更引人注目的是,此地的靈氣雖濃鬱,卻異常駁雜狂暴,其中更夾雜著一絲絲極淡卻令人心悸的…毀滅與死寂之意?鹿笙識海深處的黑蓮種子,似乎微微悸動了一瞬,便重歸沉寂。
“都沒事吧?”孫晴的聲音將眾人心神拉回。她迅速掃視四周,臉色凝重:“此地靈氣有異,吸入過多恐對經脈有損,儘量以內呼吸法維持。”
李鐵揮舞了一下手臂,適應著此地的重力:“還好,就是有點悶。師姐,我們往哪走?”
張皓則蹲下身,仔細觀察著地上的苔蘚和菌類,又抓起一把泥土嗅了嗅:“土地肥沃,陰濕,適合喜陰靈植生長。附近應該有水源。”
王騰臉色有些發白,緊張地四處張望,生怕黑暗中衝出什麼怪物。
鹿笙也“勉強”站定,學著張皓的樣子“好奇”地打量四周,實則《弈天籌》已開始瘋狂運轉,記錄分析著環境數據,並與那絲寂滅意境相互印證。此地的氣息,讓她感覺既陌生又隱隱有一絲…詭異的熟悉感?
衍卦微明,險中藏機
懷中“衍卦符”傳來持續溫熱。
神識微觸,卦象顯現:“屯”卦水雷屯,萬物初生,艱難萌芽)與“噬嗑”卦火雷噬嗑,咬合、咀嚼、克服阻礙)。爻辭:“屯如邅如,乘馬班如。匪寇婚媾,女子貞不字,十年乃字。”起步艱難,徘徊不前,並非寇盜而是尋求合作,堅守正道,終會如願。又見“噬膚滅鼻,無咎。”咬合皮膚甚至傷及鼻子,沒有災禍,意指需以強硬手段克服初始困難。
景象模糊:扭曲的林木深處似有幽光閃爍;一株奇特的、籠罩在淡薄黑霧中的三葉植物在岩縫中搖曳;遠處隱約傳來打鬥與妖獸嘶吼聲。

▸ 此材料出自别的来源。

def getMaxSubsequenceLen (arr : List Int) : List Int :=
  -- n = len(arr) is never used by A
  let freq : PySem.Dict Int Int := arr.foldl (fun d i =>
    if d.contains i = false then d.insert i 1 else d.insert i (d.getD i 0 + 1)) PySem.Dict.empty
  let sortedArr := PySem.List.sorted (PySem.Set.ofList arr) (fun x => x) false
  -- enumerate(sorted_arr): pairs (idx, x)
  let Kd : PySem.Dict Int Int := (PySem.List.enumerate sortedArr).foldl (fun d p =>
    d.insert p.2 (min p.1 (PySem.List.len sortedArr - p.1 - 1))) PySem.Dict.empty
  let smaller := (sortedArr.foldl (pvSumStep freq Kd) (PySem.Dict.empty, [], 0)).1
  let greater := (sortedArr.reverse.foldl (pvSumStep freq Kd) (PySem.Dict.empty, [], 0)).1
  let ans : PySem.Dict Int Int := (PySem.Set.ofList arr).foldl (fun d x =>
    let lower := smaller.getD x 0
    let greaterv := greater.getD x 0
    let equal := freq.getD x 0
    d.insert x (2 * min lower greaterv + equal + min |lower - greaterv| equal)) PySem.Dict.empty
  arr.map (fun i => if PySem.Int.mod (ans.getD i 0) 2 ≠ 0 then ans.getD i 0 else ans.getD i 0 - 1)

-- ===== PORT B =====
def getMaxSubsequenceLen_alt (arr : List Int) : List Int :=
  let freq : PySem.Dict Int Int := arr.foldl (fun d v => d.insert v (d.getD v 0 + 1)) PySem.Dict.empty
  let vals := PySem.List.sorted freq.keys (fun x => x) false
  let f := vals.map (fun v => freq.getD v 0)
  let D := PySem.List.len vals
  let ans : PySem.Dict Int Int := (PySem.List.enumerate vals).foldl (fun d p =>
    let idx : Int := p.1
    let K := min idx (D - 1 - idx)
    let lower := (PySem.List.slice (PySem.List.sorted (PySem.List.slice f none (some idx)) (fun y => y) true) none (some K)).sum
    let greater := (PySem.List.slice (PySem.List.sorted (PySem.List.slice f (some (idx + 1)) none) (fun y => y) true) none (some K)).sum
    let equal := PySem.List.pyGetD f idx 0
    let r := 2 * min lower greater + equal + min |lower - greater| equal
    d.insert p.2 (if PySem.Int.mod r 2 ≠ 0 then r else r - 1)) PySem.Dict.empty
  arr.map (fun v => ans.getD v 0)

-- ===== PRECONDITION & SPEC =====
def Spec_getMaxSubsequenceLen (arr : List Int) (out : List Int) : Prop := out = getMaxSubsequenceLen_alt arr
instance (arr : List Int) (out : List Int) : Decidable (Spec_getMaxSubsequenceLen arr out) := by unfold Spec_getMaxSubsequenceLen; infer_instance

-- ===== CLAIM (what is proved, stated in full; the proofs are below) =====
def Claim_equal_getMaxSubsequenceLen : Prop := ∀ (arr : List Int), Dom_getMaxSubsequenceLen arr → Spec_getMaxSubsequenceLen arr (getMaxSubsequenceLen arr)

-- ===== LEMMAS AND PROOFS =====
def topsum (j : Nat) (l : List Int) : Int := ((PySem.List.sorted l (fun y : Int => y) true).take j).sum
-- ===== VERDICT (by name: the statement is the Claim_ definition above) =====
theorem part2_spec : Claim_equal_part2 := by
  intro lines _ hpre
  obtain ⟨hne, hrow, _⟩ := hpre
  unfold Spec_part2
  simp only [part2, part2_alt]
  rw [pv_pairfold]
  simp only [List.nil_append]
  rw [PySem.List.slice_to_neg_one, PySem.List.pyRange_zero_nat, List.foldl_map]
  have hnums_eq : pvBuildNums lines
      = (List.range ((PySem.List.pyGet? lines 0).getD "").toList.length).map
          (fun k => pvTop (pvCol lines.dropLast k)) := by
    apply List.ext_getElem
    · simp [pv_build_len lines]
    · intro k h1 h2
      rw [List.getElem_map, List.getElem_range, ← List.getD_eq_getElem (pvBuildNums lines) 0 h1]
      exact pv_nums_getD lines hrow k
  rw [hnums_eq, List.foldl_map]
  have hst := pv_split₀_strip ((PySem.List.pyGet? lines (-1)).getD "")
  have hB : ∀ (st : Nat × PySem.Dict Int Int) (k : Nat),
      (fun (st : Nat × PySem.Dict Int Int) (k : Nat) =>
        let inner := lines.dropLast.reverse.foldl
          (fun (t : Int × Int × Bool) row =>
            if ((k : Nat) : Int) < (row.toList.length : Int) then
              let d := pvDigitVal (row.toList.getD ((k : Nat) : Int).toNat ' ')
              if t.2.2 || decide (d ≠ 0) then (t.1 + d * t.2.1, t.2.1 * 10, true) else t
            else t)
          ((0 : Int), (1 : Int), false)
        if inner.1 = 0 then (st.1 + 1, st.2)
        else
          (st.1, st.2.insert (st.1 : Int)
            (if (PySem.Str.split₀ ((PySem.List.pyGet? lines (-1)).getD "")).getD st.1 "" == "+" then
                st.2.getD (st.1 : Int) 0 + inner.1
             else st.2.getD (st.1 : Int) 0 * inner.1))) st k
      = (fun (st : Nat × PySem.Dict Int Int) (k : Nat) =>
        if pvTop (pvStripDs (pvCol lines.dropLast k)) = 0 then (st.1 + 1, st.2)
        else
          (st.1, st.2.insert (st.1 : Int)
            (if (PySem.Str.split₀ ((PySem.List.pyGet? lines (-1)).getD "")).getD st.1 "" == "+" then
                st.2.getD (st.1 : Int) 0 + pvTop (pvStripDs (pvCol lines.dropLast k))
             else st.2.getD (st.1 : Int) 0 * pvTop (pvStripDs (pvCol lines.dropLast k))))) st k := by
    intro st k
    simp only
    rw [pv_binner lines.dropLast k, pv_bfold_false]
    rfl
  have hfacts : ∀ k ∈ List.range ((PySem.List.pyGet? lines 0).getD "").toList.length,
      (pvTop (pvStripDs (pvCol lines.dropLast k)) = 0 ↔ pvTop (pvCol lines.dropLast k) = 0) ∧
      (pvTop (pvCol lines.dropLast k) ≠ 0 →
        pvStripZeros (pvTop (pvCol lines.dropLast k)) = pvTop (pvStripDs (pvCol lines.dropLast k))) := by
    intro k _
    exact pv_colfacts (pvCol lines.dropLast k) (pv_col_bounds lines.dropLast k)
  have hrel := pv_main (PySem.Str.split₀ ((PySem.List.pyGet? lines (-1)).getD "")) hst
      (fun k => pvTop (pvCol lines.dropLast k)) (fun k => pvTop (pvStripDs (pvCol lines.dropLast k)))
      (List.range ((PySem.List.pyGet? lines 0).getD "").toList.length) 0 _ _
      (pv_acc0_rel (PySem.Str.split₀ ((PySem.List.pyGet? lines (-1)).getD "")) hst) hfacts
  rw [PySem.List.foldl_congr_mem _ _ _ ((0 : Nat), _) (fun acc x _ => hB acc x)]
  exact (pv_sum_of_rel _ _ _ hrel).symm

「推演結果:初入險地,舉步維艱屯)。然危機之中必蘊機遇噬嗑)。需謹慎前行,克服初始困難,或能有所獲。注意規避他人爭鬥,可伺機撿漏匪寇婚媾)。西南方向,氣息有異,或存在特殊之物,然亦伴隨風險。」
鹿笙心中了然。秘境之初,混亂是主流。
借力打力,循跡而行
孫晴顯然也經驗老道,並未貿然深入,而是看向張皓:“張師弟,可能辨明方向?尋找靈氣相對平和、可能有靈植生長的區域。”
張皓閉目感應片刻,指了一個方向:“這邊,木靈氣稍顯活躍,且濕度更重,或有溪流,應是低級靈植聚集之地。”
那方向,恰與《弈天籌》推演的西南方向大致吻合。
孫晴點頭:“好,就去那邊。李師弟開路,注意警戒。王師弟、鹿師妹跟緊中間,張師弟斷後,注意痕跡。”
隊伍開始小心翼翼地向西南方向推進。李鐵手持厚盾,罡氣護體,謹慎地撥開擋路的藤蔓。林間寂靜得可怕,隻有眾人的腳步聲和粗重的呼吸聲。
沒走多遠,張皓突然低呼:“停下!有情況!”
眾人立刻緊張戒備。隻見前方不遠處,一片空地上,幾株散發著微弱藍光的“幽苔草”正在搖曳,然而旁邊卻躺著兩具尚未冰冷的屍體!看服飾是其他外門弟子,死狀淒慘,仿佛被什麼利爪撕碎,身邊還有打鬥和法術轟擊的痕跡。顯然,這裡剛剛發生過一場慘烈的爭奪。
“是…是裂爪豹的痕跡!”張皓檢查著地麵爪印和殘留妖氣,臉色發白,“看這妖氣強度,怕是接近一階巔峰了!”
一階巔峰妖獸,相當於煉氣八九層的修士,絕非他們這支小隊能正麵抗衡的。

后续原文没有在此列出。